Obviously, this is a strawman that's intended to be evocative and the particular information set being described here could change, so why am I focusing on the details like this? Because I don't think that it can be made much better given the current state of knowledge. The computer security community is almost completely unable to offer any objective, easy-to-understand tools for assessing the prospective security of a software product. And when you ask people to do so, you get the kind of data dump of mostly irrelevant descriptive information that this kind of effort represents. Would it be great to be able to succinctly tell users what kind of security they could expect? Sure. But it's not something we're even close to ready for and we won't be until we understand the problem domain much better than we do now.

14 TrackBacks

Listed below are links to blogs that reference this entry: What the heck is up with software facts labels?.
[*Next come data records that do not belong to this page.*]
-- pv_equiv track=rewrite | github.com/anonym-scientist/cut-qaoa-paper | circuit_cutting/postprocess.py | _get_all_keys_from_reduced
-- ===== SOURCE A (Python) =====
-- GATE_COMBINATIONS_SUMS = [("P_0+P_1", "I+Z"), ("I+Z", "P_0+P_1")]
--
-- GATE_COMBINATIONS_RZZ_SUMS = [("P_1-P_0", "RZ_minus-RZ_plus"), ("RZ_minus-RZ_plus", "P_1-P_0")]
--
-- def _get_all_keys_from_reduced(gate_combo_list, rzz=False):
--     all_gate_combo_lists = [[]]
--     last_update = -1
--     if rzz:
--         gate_combo_sums = GATE_COMBINATIONS_RZZ_SUMS
--         projection_top = [("P_0", "RZ_plus"), ("P_1", "RZ_plus"), ("P_0", "RZ_minus"), ("P_1", "RZ_minus")]
--         projection_bot = [("RZ_plus", "P_0"), ("RZ_plus", "P_1"), ("RZ_minus", "P_0"), ("RZ_minus", "P_1")]
--     else:
--         gate_combo_sums = GATE_COMBINATIONS_SUMS
--         projection_top = [("P_0", "I"), ("P_1", "I"), ("P_0", "Z"), ("P_1", "Z")]
--         projection_bot = [("I", "P_0"), ("I", "P_1"), ("Z", "P_0"), ("Z", "P_1")]
--
--     for current_idx, gate_combo in enumerate(gate_combo_list):
--         if gate_combo in gate_combo_sums:
--             old_all_gate_combo_lists = all_gate_combo_lists
--             all_gate_combo_lists = []
--             if last_update - current_idx + 1 < 0:
--                 append = gate_combo_list[last_update + 1:current_idx]
--             else:
--                 append = []
--
--             if gate_combo[0].startswith("P"):
--                 for gcl in old_all_gate_combo_lists:
--                     gcl.extend(append)
--                     for gate in projection_top:
--                         copy_list = gcl.copy()
--                         copy_list.append(gate)
--                         all_gate_combo_lists.append(copy_list)
--             else:
--                 for gcl in old_all_gate_combo_lists:
--                     gcl.extend(append)
--                     for gate in projection_bot:
--                         copy_list = gcl.copy()
--                         copy_list.append(gate)
--                         all_gate_combo_lists.append(copy_list)
--             last_update = current_idx
--     if last_update < len(gate_combo_list) - 1:
--         append = gate_combo_list[last_update + 1:]
--         for gcl in all_gate_combo_lists:
--             gcl.extend(append)
--
--     return all_gate_combo_lists
-- ===== SOURCE B (Python) =====
-- GATE_COMBINATIONS_SUMS = [("P_0+P_1", "I+Z"), ("I+Z", "P_0+P_1")]
--
-- GATE_COMBINATIONS_RZZ_SUMS = [("P_1-P_0", "RZ_minus-RZ_plus"), ("RZ_minus-RZ_plus", "P_1-P_0")]
--
-- def _get_all_keys_from_reduced(gate_combo_list, rzz=False):
--     if rzz:
--         sums = GATE_COMBINATIONS_RZZ_SUMS
--         projection_top = [("P_0", "RZ_plus"), ("P_1", "RZ_plus"), ("P_0", "RZ_minus"), ("P_1", "RZ_minus")]
--         projection_bot = [("RZ_plus", "P_0"), ("RZ_plus", "P_1"), ("RZ_minus", "P_0"), ("RZ_minus", "P_1")]
--     else:
--         sums = GATE_COMBINATIONS_SUMS
--         projection_top = [("P_0", "I"), ("P_1", "I"), ("P_0", "Z"), ("P_1", "Z")]
--         projection_bot = [("I", "P_0"), ("I", "P_1"), ("Z", "P_0"), ("Z", "P_1")]
--
--     def expand(lst):
--         if not lst:
--             return [[]]
--         combo, rest = lst[0], lst[1:]
--         tails = expand(rest)
--         if combo in sums:
--             opts = projection_top if combo[0].startswith("P") else projection_bot
--             return [[g] + t for g in opts for t in tails]
--         return [[combo] + t for t in tails]
--
--     return expand(gate_combo_list)
-- ===== Notes on version B (the rewrite author's own statement) =====
-- stated objective: simpler
-- what changed: Replaces A's iterative accumulator with absolute enumerate indices, list slices and a final tail-patch step by a direct head-first structural recursion that expands the list in one pass.
import Mathlib
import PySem

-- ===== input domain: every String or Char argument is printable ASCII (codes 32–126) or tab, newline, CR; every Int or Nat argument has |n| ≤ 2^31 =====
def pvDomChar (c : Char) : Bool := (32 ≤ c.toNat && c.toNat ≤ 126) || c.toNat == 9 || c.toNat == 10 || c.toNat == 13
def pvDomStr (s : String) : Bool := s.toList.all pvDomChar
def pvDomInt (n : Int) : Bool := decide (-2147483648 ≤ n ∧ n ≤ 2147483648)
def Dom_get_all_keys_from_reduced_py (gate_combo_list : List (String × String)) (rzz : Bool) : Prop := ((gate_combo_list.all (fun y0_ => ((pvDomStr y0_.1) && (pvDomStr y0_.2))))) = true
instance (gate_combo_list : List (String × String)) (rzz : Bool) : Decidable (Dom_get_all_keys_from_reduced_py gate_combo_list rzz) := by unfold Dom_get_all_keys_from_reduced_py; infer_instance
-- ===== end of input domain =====

-- B replaces A's iterative accumulator (absolute indices, slices, final tail patch) by a
-- direct head-first structural recursion; objective: simpler, same cost.

-- shared literal tables (module constants / the two projection tables of the Python sources)
def pvSums (rzz : Bool) : List (String × String) :=
  if rzz then [("P_1-P_0", "RZ_minus-RZ_plus"), ("RZ_minus-RZ_plus", "P_1-P_0")]
  else [("P_0+P_1", "I+Z"), ("I+Z", "P_0+P_1")]

def pvTop (rzz : Bool) : List (String × String) :=
  if rzz then [("P_0", "RZ_plus"), ("P_1", "RZ_plus"), ("P_0", "RZ_minus"), ("P_1", "RZ_minus")]
  else [("P_0", "I"), ("P_1", "I"), ("P_0", "Z"), ("P_1", "Z")]

def pvBot (rzz : Bool) : List (String × String) :=
  if rzz then [("RZ_plus", "P_0"), ("RZ_plus", "P_1"), ("RZ_minus", "P_0"), ("RZ_minus", "P_1")]
  else [("I", "P_0"), ("I", "P_1"), ("Z", "P_0"), ("Z", "P_1")]

-- ===== PORT A =====
-- A's for-loop over enumerate(gate_combo_list), state (all_gate_combo_lists, last_update).
-- Python mutates old lists (gcl.extend) before copying; only the fresh copies survive, so the
-- flatMap below computes the same lists.
def pvALoop (L sums top bot : List (String × String)) :
    List (Int × (String × String)) → List (List (String × String)) × Int →
    List (List (String × String)) × Int
  | [], st => st
  | (i, gc) :: rest, (acc, last) =>
    if sums.contains gc then
      let app := if last - i + 1 < 0 then PySem.List.slice L (some (last + 1)) (some i) else []
      let opts := if PySem.Str.startswith gc.1 "P" then top else bot
      pvALoop L sums top bot rest
        (acc.flatMap (fun gcl => opts.map (fun g => (gcl ++ app) ++ [g])), i)
    else pvALoop L sums top bot rest (acc, last)

def get_all_keys_from_reduced_py (gate_combo_list : List (String × String)) (rzz : Bool) :
    List (List (String × String)) :=
  let sums := pvSums rzz
  let top := pvTop rzz
  let bot := pvBot rzz
  let st := pvALoop gate_combo_list sums top bot (PySem.List.enumerate gate_combo_list 0) ([[]], -1)
  if st.2 < PySem.List.len gate_combo_list - 1 then
    st.1.map (fun gcl => gcl ++ PySem.List.slice gate_combo_list (some (st.2 + 1)) none)
  else st.1

-- ===== PORT B =====
-- Source B's expand: head-first recursion
def pvExpand (sums top bot : List (String × String)) :
    List (String × String) → List (List (String × String))
  | [] => [[]]
  | gc :: rest =>
    let tails := pvExpand sums top bot rest
    if sums.contains gc then
      let opts := if PySem.Str.startswith gc.1 "P" then top else bot
      opts.flatMap (fun g => tails.map (fun t => g :: t))
    else tails.map (fun t => gc :: t)

def get_all_keys_from_reduced_py_alt (gate_combo_list : List (String × String)) (rzz : Bool) :
    List (List (String × String)) :=
  pvExpand (pvSums rzz) (pvTop rzz) (pvBot rzz) gate_combo_list

-- ===== PRECONDITION & SPEC =====
def Spec_get_all_keys_from_reduced_py (gate_combo_list : List (String × String)) (rzz : Bool) (out : List (List (String × String))) : Prop := out = get_all_keys_from_reduced_py_alt gate_combo_list rzz
instance (gate_combo_list : List (String × String)) (rzz : Bool) (out : List (List (String × String))) : Decidable (Spec_get_all_keys_from_reduced_py gate_combo_list rzz out) := by unfold Spec_get_all_keys_from_reduced_py; infer_instance

-- ===== CLAIM (what is proved, stated in full; the proofs are below) =====
def Claim_equal_get_all_keys_from_reduced_py : Prop := ∀ (gate_combo_list : List (String × String)) (rzz : Bool), Dom_get_all_keys_from_reduced_py gate_combo_list rzz → Spec_get_all_keys_from_reduced_py gate_combo_list rzz (get_all_keys_from_reduced_py gate_combo_list rzz)

-- ===== LEMMAS AND PROOFS =====

-- Invariant of A's loop: running over the suffix s = L.drop k with pending segment
-- L[last+1:k], then applying A's final tail patch, yields each accumulator entry
-- extended by the pending segment and every expansion of the suffix, in B's order.
lemma pvALoop_spec (sums top bot : List (String × String)) (L : List (String × String)) :
    ∀ (s : List (String × String)) (k : Nat) (last : Int)
      (acc : List (List (String × String))),
      -1 ≤ last → last ≤ (k : Int) - 1 → L.drop k = s →
      (let st := pvALoop L sums top bot (PySem.List.enumerate s k) (acc, last);
       if st.2 < PySem.List.len L - 1 then
         st.1.map (fun gcl => gcl ++ PySem.List.slice L (some (st.2 + 1)) none)
       else st.1)
      = acc.flatMap (fun a => (pvExpand sums top bot s).map
          (fun t => a ++ PySem.List.slice L (some (last + 1)) (some (k : Int)) ++ t)) := by
  intro s
  induction s with
  | nil =>
    intro k last acc h1 h2 hdrop
    have hlen : L.length ≤ k := List.drop_eq_nil_iff.mp hdrop
    have h0 : (0:Int) ≤ last + 1 := by omega
    have hsl : PySem.List.slice L (some (last + 1)) (some (k : Int)) = L.drop (last+1).toNat := by
      rw [PySem.List.slice_toNat L h0 (by positivity)]
      exact List.take_of_length_le (by simp; omega)
    simp only [PySem.List.enumerate_nil, pvALoop, pvExpand, hsl]
    by_cases hb : last < PySem.List.len L - 1
    · simp only [hb, if_pos, PySem.List.slice_from L h0]
      simp [List.map_eq_flatMap]
    · simp only [hb, if_neg, not_false_iff]
      have : L.drop (last+1).toNat = [] := by
        apply List.drop_eq_nil_iff.mpr
        simp [PySem.List.len_eq] at hb; omega
      simp [this, List.flatMap_singleton']
  | cons gc rest ih =>
    intro k last acc h1 h2 hdrop
    have hk : k < L.length := by
      by_contra h
      rw [List.drop_eq_nil_iff.mpr (Nat.le_of_not_lt h)] at hdrop
      simp at hdrop
    have hcons := List.drop_eq_getElem_cons hk
    rw [hcons] at hdrop
    have hget : L[k] = gc := (List.cons.injEq _ _ _ _ ▸ hdrop).1
    have hrest : L.drop (k+1) = rest := (List.cons.injEq _ _ _ _ ▸ hdrop).2
    have h0 : (0:Int) ≤ last + 1 := by omega
    rw [PySem.List.enumerate_cons]
    by_cases hc : sums.contains gc
    · -- sum element: choices are appended
      have happ : (if last - (k:Int) + 1 < 0 then
            PySem.List.slice L (some (last + 1)) (some (k:Int)) else [])
          = PySem.List.slice L (some (last + 1)) (some (k:Int)) := by
        split_ifs with hlt
        · rfl
        · have hlast : last = (k:Int) - 1 := by omega
          rw [hlast]
          rw [PySem.List.slice_toNat L (by omega) (by positivity)]
          simp
      simp only [pvALoop, hc, if_pos, happ]
      have ihk := ih (k+1) (k:Int)
        (acc.flatMap (fun gcl => (if PySem.Str.startswith gc.1 "P" then top else bot).map
          (fun g => (gcl ++ PySem.List.slice L (some (last + 1)) (some (k:Int))) ++ [g])))
        (by omega) (by push_cast; omega) hrest
      rw [show ((k:Int) + 1) = ((k+1 : Nat) : Int) by push_cast; ring] at *
      rw [ihk]
      have hnil : PySem.List.slice L (some ((k+1:Nat):Int)) (some ((k+1:Nat):Int)) = [] := by
        rw [PySem.List.slice_natCast L]; simp
      simp only [pvExpand, hc, if_pos, hnil]
      simp [List.flatMap_assoc, List.flatMap_map, List.map_flatMap, List.map_map,
        Function.comp_def, List.append_assoc]
    · -- plain element: it joins the pending segment
      simp only [pvALoop, hc, if_neg, Bool.false_eq_true, not_false_iff]
      have ihk := ih (k+1) last acc (by omega) (by push_cast; omega) hrest
      rw [show ((k:Int) + 1) = ((k+1 : Nat) : Int) by push_cast; ring, ihk]
      have hext : PySem.List.slice L (some (last + 1)) (some ((k+1:Nat):Int))
          = PySem.List.slice L (some (last + 1)) (some (k:Int)) ++ [gc] := by
        rw [PySem.List.slice_toNat L h0 (by positivity), PySem.List.slice_toNat L h0 (by positivity)]
        have ha : (last+1).toNat ≤ k := by omega
        have : ((k+1:Nat):Int).toNat - (last+1).toNat = ((k:Int).toNat - (last+1).toNat) + 1 := by
          simp; omega
        rw [this, List.take_add_one, List.getElem?_drop]
        have : (last+1).toNat + ((k:Int).toNat - (last+1).toNat) = k := by simp; omega
        rw [this, List.getElem?_eq_getElem hk, hget]
        rfl
      simp only [pvExpand, hc, if_neg, Bool.false_eq_true, not_false_iff, hext]
      simp [List.map_map, Function.comp_def, List.append_assoc]

-- ===== VERDICT (by name: the statement is the Claim_ definition above) =====
theorem get_all_keys_from_reduced_py_spec : Claim_equal_get_all_keys_from_reduced_py := by
  intro L rzz _
  unfold Spec_get_all_keys_from_reduced_py get_all_keys_from_reduced_py
    get_all_keys_from_reduced_py_alt
  have h := pvALoop_spec (pvSums rzz) (pvTop rzz) (pvBot rzz) L L 0 (-1) [[]]
    (by omega) (by omega) (by simp)
  simp only [Nat.cast_zero] at h
  have hz : PySem.List.slice L (some (-1 + 1)) (some 0) = [] := by
    rw [show ((-1:Int) + 1) = 0 by ring, PySem.List.slice_toNat L le_rfl le_rfl]
    simp
  rw [hz] at h
  simpa using h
TrackBack URL for this entry: http://www.educatedguesswork.org/cgi-bin/mt/mt-tb.cgi/449

With Microsoft Office Student and Teacher Edition 2003 you can work at home with the full versions of the latest Microsoft Office products to create the world's most widely used documents, spreadsheets, and presentations--at a low price. You can even i... Read More

young girls shemale escorts shaved pussy young teen sex Read More

poker casino134 from poker casino134 on February 9, 2006 10:01 AM

poker casino poker 204 Read More

futon covers from futon covers on February 9, 2006 9:59 PM

futon covers leather sofas leather sofas waterbed mattresses waterbed mattresses Read More

waterbeds waterbeds futon beds futon beds Read More

waterbeds memory foam mattress memory foam mattress air mattress air mattress Read More

waterbeds papasan chair papasan chair aerobed aerobed Read More

partypoker video poker video poker casino casino Read More

cars free ringtones free ringtones poker poker Read More

boise real estate from boise real estate on February 23, 2006 7:01 AM

boise real estate monarch beach real estate monarch beach real estate olympia real estate Read More

free verizon ringtones from free verizon ringtones on February 25, 2006 3:51 PM

funny ringtones funny ringtones free verizon ringtones free verizon ringtones Read More

automobile insurance from automobile insurance on February 25, 2006 6:28 PM

platelets lynch shoddy:disfigure Anselm yea diet Keenan atonement!travel insurance http://www.unique-insurance.com/ Read More

free polyphonic ringtones free polyphonic ringtones ringtones for motorola ringtones ... Read More

4 Comments

The only thing in this post with which I even slightly disagree is the final sentence. I think our ability to "measure security" is constrained more by a lack of data than by a lack of domain-specific understanding.


I hasten to add that I may well be wrong.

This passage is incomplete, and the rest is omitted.